A winged Atavian humanoid in golden armor mace raised with a glowing solar figure behind

Atavians are the winged descendants of the Atav, Human in shape but built for the sky. They look like Humans with vast feathered wings in startling colours, slight and delicate where a Human is solid. Most Atavians never see another Atavian growing up, because there is no Atavian capital and no shared culture to fall back on. If you want a race whose signature trait literally changes how you move through the world, the Atavians fit.

At a glance

At a glance
Native regionScattered across Sapience; no central homeland
Cultural homeA handful of isolated Atavian villages; many live in Enorian
Spiritual frameHistorically Spirit-aligned; descendants of the avian Atav
Distinctive traitPowerful feathered wings that unlock true flight at Level 61
Suits play stylesAerial roleplay, displaced heritage, Spirit-coded characters, vivid wing-colour identity
Gender lockNone

Atavian lore and origin

The Atavians descend from the Atav, an ancient birdlike race that no longer walks Sapience. What is left of that lineage is the wings. Atavians are otherwise Human in shape, slight and delicate, with skin, hair, and eyes that come in the same striking palette as their wings. The Harpies share that same ancestry, which is why the help corpus calls them cousin races, but the two have nothing else in common any more.

There is no unified Atavian culture. The race is far enough removed from its Atav ancestors that the connection is heritage rather than community, and Atavians have spent generations being asked to set their heritage aside in exchange for being accepted by other peoples. That ask shows up everywhere they live. Some Atavians comply quietly. Some refuse and pay for it.
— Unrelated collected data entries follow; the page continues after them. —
-- pv_equiv track=rewrite | github.com/Oyetomi/TSP | validate_serve_v3.py | analyze_by_surface
-- ===== SOURCE A (Python) =====
-- from collections import defaultdict
--
-- def analyze_by_surface(wins, losses):
--     """Analyze performance by surface"""
--     surface_stats = defaultdict(lambda: {'wins': 0, 'losses': 0})
--
--     for win in wins:
--         surf = win['surface']
--         surface_stats[surf]['wins'] += 1
--
--     for loss in losses:
--         surf = loss['surface']
--         surface_stats[surf]['losses'] += 1
--
--     return surface_stats
-- ===== SOURCE B (Python) =====
-- def analyze_by_surface(wins, losses):
--     """Analyze performance by surface"""
--     win_surfs = [w['surface'] for w in wins]
--     loss_surfs = [l['surface'] for l in losses]
--     return {surf: {'wins': win_surfs.count(surf), 'losses': loss_surfs.count(surf)}
--             for surf in dict.fromkeys(win_surfs + loss_surfs)}
-- ===== Notes on version B (the rewrite author's own statement) =====
-- stated objective: alternative
-- what changed: B extracts the two surface lists, dedups their concatenation to fix the key order, and builds the whole result in one dict comprehension with per-surface counts, instead of A's two loops that increment a nested defaultdict entry per match; it trades A's O(n) single pass for an O(n*k) group-by-then-count.
import Mathlib
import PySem

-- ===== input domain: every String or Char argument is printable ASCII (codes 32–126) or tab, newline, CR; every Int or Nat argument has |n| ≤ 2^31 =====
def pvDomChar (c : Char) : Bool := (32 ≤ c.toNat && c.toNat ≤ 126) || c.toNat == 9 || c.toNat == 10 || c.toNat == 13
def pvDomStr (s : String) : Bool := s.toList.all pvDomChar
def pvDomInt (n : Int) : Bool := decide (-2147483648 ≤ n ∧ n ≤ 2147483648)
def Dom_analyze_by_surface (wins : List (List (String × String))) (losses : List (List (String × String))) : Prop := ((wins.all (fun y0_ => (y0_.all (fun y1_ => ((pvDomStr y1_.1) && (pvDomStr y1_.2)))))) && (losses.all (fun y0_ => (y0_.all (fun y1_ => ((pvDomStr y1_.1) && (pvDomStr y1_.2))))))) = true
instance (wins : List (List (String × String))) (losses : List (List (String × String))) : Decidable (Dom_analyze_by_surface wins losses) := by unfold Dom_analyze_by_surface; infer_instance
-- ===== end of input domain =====

-- B rebuilds the table by a group-by decomposition (dedup the surface lists, then count per surface)
-- instead of A's two loops incrementing a nested defaultdict entry per match; return values proved equal.

-- ===== PORT A =====
-- item['surface'] (KeyError = none, excluded by Pre_); shared helper since both sources do x['surface']
def pvSurf (item : List (String × String)) : String :=
  ((PySem.Dict.mk item).get? "surface").getD ""

-- surface_stats[surf][key] += 1 on the defaultdict: fetch (or create) the inner dict, bump key, store back in place
def pvStep (key : String) (d : PySem.Dict String (PySem.Dict String Int)) (surf : String) :
    PySem.Dict String (PySem.Dict String Int) :=
  let inner := (d.get? surf).getD (PySem.Dict.mk [("wins", 0), ("losses", 0)])
  d.insert surf (inner.insert key (inner.getD key 0 + 1))

def analyze_by_surface (wins : List (List (String × String))) (losses : List (List (String × String))) : List (String × List (String × Int)) :=
  let d1 := wins.foldl (fun d w => pvStep "wins" d (pvSurf w)) PySem.Dict.empty
  let d2 := losses.foldl (fun d l => pvStep "losses" d (pvSurf l)) d1
  d2.items.map (fun p => (p.1, p.2.items))

-- ===== PORT B =====
def analyze_by_surface_alt (wins : List (List (String × String))) (losses : List (List (String × String))) : List (String × List (String × Int)) :=
  let winSurfs := wins.map pvSurf
  let lossSurfs := losses.map pvSurf
  (PySem.List.dedup (winSurfs ++ lossSurfs)).map
    (fun surf => (surf, [("wins", (winSurfs.count surf : Int)), ("losses", (lossSurfs.count surf : Int))]))

-- ===== PRECONDITION & SPEC =====
-- Pre_ excludes exactly the inputs where A (and B alike) raise KeyError: a match dict without a "surface" key.
def Pre_analyze_by_surface (wins : List (List (String × String))) (losses : List (List (String × String))) : Prop :=
  (∀ w ∈ wins, "surface" ∈ w.map Prod.fst) ∧ (∀ l ∈ losses, "surface" ∈ l.map Prod.fst)
instance (wins : List (List (String × String))) (losses : List (List (String × String))) : Decidable (Pre_analyze_by_surface wins losses) := by unfold Pre_analyze_by_surface; infer_instance

def pvWitness_analyze_by_surface : (List (List (String × String))) × (List (List (String × String))) :=
  ([[("surface", "clay")], [("surface", "hard")]], [[("surface", "clay")]])

def Spec_analyze_by_surface (wins : List (List (String × String))) (losses : List (List (String × String))) (out : List (String × List (String × Int))) : Prop := out = analyze_by_surface_alt wins losses
instance (wins : List (List (String × String))) (losses : List (List (String × String))) (out : List (String × List (String × Int))) : Decidable (Spec_analyze_by_surface wins losses out) := by unfold Spec_analyze_by_surface; infer_instance

-- ===== CLAIM (what is proved, stated in full; the proofs are below) =====
def Claim_equal_analyze_by_surface : Prop := ∀ (wins : List (List (String × String))) (losses : List (List (String × String))), Dom_analyze_by_surface wins losses → Pre_analyze_by_surface wins losses → Spec_analyze_by_surface wins losses (analyze_by_surface wins losses)

-- ===== LEMMAS AND PROOFS =====

-- canonical shape of A's dict after processing win-surfaces ws and loss-surfaces ls
def pvCanon (ws ls : List String) : PySem.Dict String (PySem.Dict String Int) :=
  PySem.Dict.mk ((PySem.List.dedup (ws ++ ls)).map
    (fun s => (s, PySem.Dict.mk [("wins", (ws.count s : Int)), ("losses", (ls.count s : Int))])))

lemma pv_dedup_snoc (l : List String) (x : String) :
    PySem.List.dedup (l ++ [x]) = if x ∈ l then PySem.List.dedup l else PySem.List.dedup l ++ [x] := by
  rw [PySem.List.dedup_eq_ofList, PySem.List.dedup_eq_ofList, PySem.Set.ofList_eq_foldl,
    List.foldl_append, ← PySem.Set.ofList_eq_foldl]
  by_cases h : x ∈ l <;>
    simp [PySem.Set.add, PySem.Set.contains, PySem.Set.mem_ofList, h]

lemma pv_canon_keys_nodup (ws ls : List String) : (pvCanon ws ls).keys.Nodup := by
  simp [pvCanon, PySem.Dict.keys_mk, List.map_map, Function.comp_def]

lemma pv_canon_get_mem (ws ls : List String) (s : String) (h : s ∈ ws ++ ls) :
    (pvCanon ws ls).get? s =
      some (PySem.Dict.mk [("wins", (ws.count s : Int)), ("losses", (ls.count s : Int))]) := by
  rw [PySem.Dict.get?_eq_some_iff_mem_items _ _ _ (pv_canon_keys_nodup ws ls)]
  exact List.mem_map_of_mem ((PySem.List.mem_dedup _ _).mpr h)

lemma pv_canon_get_not_mem (ws ls : List String) (s : String) (h : s ∉ ws ++ ls) :
    (pvCanon ws ls).get? s = none := by
  rw [PySem.Dict.get?_eq_none_iff_not_mem_keys]
  simp only [pvCanon, PySem.Dict.keys_mk, List.map_map, Function.comp_def]
  simpa [PySem.List.mem_dedup] using h

lemma pv_inner_set_losses (a b c : Int) :
    (PySem.Dict.mk [("wins", a), ("losses", b)]).insert "losses" c
      = PySem.Dict.mk [("wins", a), ("losses", c)] := by
  apply PySem.Dict.ext
  rw [PySem.Dict.items_insert_of_contains _ _ (by simp [PySem.Dict.contains_mk])]
  simp

lemma pv_inner_set_wins (a b c : Int) :
    (PySem.Dict.mk [("wins", a), ("losses", b)]).insert "wins" c
      = PySem.Dict.mk [("wins", c), ("losses", b)] := by
  apply PySem.Dict.ext
  rw [PySem.Dict.items_insert_of_contains _ _ (by simp [PySem.Dict.contains_mk])]
  simp

lemma pv_getD_losses (a b : Int) : (PySem.Dict.mk [("wins", a), ("losses", b)]).getD "losses" 0 = b := by
  simp [PySem.Dict.getD_eq_get?_getD, PySem.Dict.get?_mk_cons]

lemma pv_getD_wins (a b : Int) : (PySem.Dict.mk [("wins", a), ("losses", b)]).getD "wins" 0 = a := by
  simp [PySem.Dict.getD_eq_get?_getD, PySem.Dict.get?_mk_cons]

lemma pv_canon_contains (ws ls : List String) (s : String) (h : s ∈ ws ++ ls) :
    (pvCanon ws ls).contains s = true := by
  rw [PySem.Dict.contains_iff_mem_keys]
  simp [pvCanon, PySem.Dict.keys_mk, List.map_map, Function.comp_def]
  simpa [List.mem_append] using h

lemma pv_canon_not_contains (ws ls : List String) (s : String) (h : s ∉ ws ++ ls) :
    (pvCanon ws ls).contains s = false := by
  rw [← Bool.not_eq_true, PySem.Dict.contains_iff_mem_keys]
  simp only [pvCanon, PySem.Dict.keys_mk, List.map_map, Function.comp_def]
  simpa [PySem.List.mem_dedup] using h

lemma pv_stepL (ws p : List String) (s : String) :
    pvStep "losses" (pvCanon ws p) s = pvCanon ws (p ++ [s]) := by
  by_cases h : s ∈ ws ++ p
  · unfold pvStep
    rw [pv_canon_get_mem ws p s h]
    simp only [Option.getD_some, pv_getD_losses, pv_inner_set_losses]
    apply PySem.Dict.ext
    rw [PySem.Dict.items_insert_of_contains _ _ (pv_canon_contains ws p s h)]
    simp only [pvCanon, List.map_map, Function.comp_def]
    rw [← List.append_assoc, pv_dedup_snoc, if_pos h]
    apply List.map_congr_left
    intro t ht
    by_cases hts : t = s
    · subst hts
      simp [List.count_append]
    · have hbe : (t == s) = false := by simpa using hts
      simp [hbe, List.count_append, List.count_singleton]
      intro hst; exact absurd hst.symm hts
  · unfold pvStep
    rw [pv_canon_get_not_mem ws p s h]
    simp only [Option.getD_none, pv_getD_losses, pv_inner_set_losses]
    apply PySem.Dict.ext
    rw [PySem.Dict.items_insert_of_not_contains _ _ (pv_canon_not_contains ws p s h)]
    simp only [pvCanon, List.map_map, Function.comp_def]
    rw [← List.append_assoc, pv_dedup_snoc, if_neg h, List.map_append]
    have hsw : s ∉ ws := fun hw => h (List.mem_append.mpr (Or.inl hw))
    have hsp : s ∉ p := fun hp => h (List.mem_append.mpr (Or.inr hp))
    congr 1
    · apply List.map_congr_left
      intro t ht
      have htm : t ∈ ws ++ p := (PySem.List.mem_dedup _ _).mp ht
      have hts : t ≠ s := fun he => h (he ▸ htm)
      simp [List.count_append, List.count_singleton]
      intro hst; exact absurd hst.symm hts
    · simp [List.count_append, List.count_singleton, List.count_eq_zero.mpr hsw, List.count_eq_zero.mpr hsp]

lemma pv_stepW (p : List String) (s : String) :
    pvStep "wins" (pvCanon p []) s = pvCanon (p ++ [s]) [] := by
  by_cases h : s ∈ p
  · have h' : s ∈ p ++ ([] : List String) := by simpa using h
    unfold pvStep
    rw [pv_canon_get_mem p [] s h']
    simp only [Option.getD_some, pv_getD_wins, pv_inner_set_wins]
    apply PySem.Dict.ext
    rw [PySem.Dict.items_insert_of_contains _ _ (pv_canon_contains p [] s h')]
    simp only [pvCanon, List.map_map, Function.comp_def, List.append_nil]
    rw [pv_dedup_snoc, if_pos h]
    apply List.map_congr_left
    intro t ht
    by_cases hts : t = s
    · subst hts
      simp [List.count_append]
    · have hbe : (t == s) = false := by simpa using hts
      simp [hbe, List.count_append, List.count_singleton]
      intro hst; exact absurd hst.symm hts
  · have h' : s ∉ p ++ ([] : List String) := by simpa using h
    unfold pvStep
    rw [pv_canon_get_not_mem p [] s h']
    simp only [Option.getD_none, pv_getD_wins, pv_inner_set_wins]
    apply PySem.Dict.ext
    rw [PySem.Dict.items_insert_of_not_contains _ _ (pv_canon_not_contains p [] s h')]
    simp only [pvCanon, List.map_map, Function.comp_def, List.append_nil]
    rw [pv_dedup_snoc, if_neg h, List.map_append]
    congr 1
    · apply List.map_congr_left
      intro t ht
      have htm : t ∈ p := (PySem.List.mem_dedup _ _).mp ht
      have hts : t ≠ s := fun he => h (he ▸ htm)
      simp [List.count_append, List.count_singleton]
      intro hst; exact absurd hst.symm hts
    · simp [List.count_append, List.count_singleton, List.count_eq_zero.mpr h]

lemma pv_phaseW (ws p : List String) :
    ws.foldl (pvStep "wins") (pvCanon p []) = pvCanon (p ++ ws) [] := by
  induction ws generalizing p with
  | nil => simp
  | cons s rest ih =>
      rw [List.foldl_cons, pv_stepW, ih]
      simp

lemma pv_phaseL (ws p ls : List String) :
    ls.foldl (pvStep "losses") (pvCanon ws p) = pvCanon ws (p ++ ls) := by
  induction ls generalizing p with
  | nil => simp
  | cons s rest ih =>
      rw [List.foldl_cons, pv_stepL, ih]
      simp

-- ===== VERDICT (by name: the statement is the Claim_ definition above) =====
theorem analyze_by_surface_spec : Claim_equal_analyze_by_surface := by
  intro wins losses _ _
  unfold Spec_analyze_by_surface
  have h1 : wins.foldl (fun d w => pvStep "wins" d (pvSurf w)) PySem.Dict.empty
      = pvCanon (wins.map pvSurf) [] := by
    rw [← List.foldl_map]
    have he : (PySem.Dict.empty : PySem.Dict String (PySem.Dict String Int)) = pvCanon [] [] := rfl
    rw [he, pv_phaseW, List.nil_append]
  have h2 : losses.foldl (fun d l => pvStep "losses" d (pvSurf l)) (pvCanon (wins.map pvSurf) [])
      = pvCanon (wins.map pvSurf) (losses.map pvSurf) := by
    rw [← List.foldl_map, pv_phaseL, List.nil_append]
  simp only [analyze_by_surface, analyze_by_surface_alt]
  rw [h1, h2]
  simp [pvCanon, List.map_map, Function.comp_def]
A few small Atavian villages still exist, each with its own customs and its own opinions about who belongs and who doesn’t.

The reputation does not help. Atavians get stuck with stereotypes about being licentious and untrustworthy, and the stereotypes outlast the people they were aimed at. A character who looks delicate and has wings will get read that way before they speak. You can lean into that, push against it, or build a character whose whole arc is escaping it. If you want a race that carries an outsider tension without belonging to a city or a faction by birth, the Atavians fit.

Atavian appearance

Atavians are slight and Human-like in build, with skin and eye colours that range as widely as any Human’s. What sets them apart is the wings: large, feathered, and often coloured in ways that have nothing to do with brown earth tones. Pastels, vivid blues, sunset oranges, mottled greens, and motley patterns are all canon. Live-page roleplay advice points new Atavian players at real birds for ideas. A lilac-breasted warbler scheme is just as valid as the classic white-and-gold.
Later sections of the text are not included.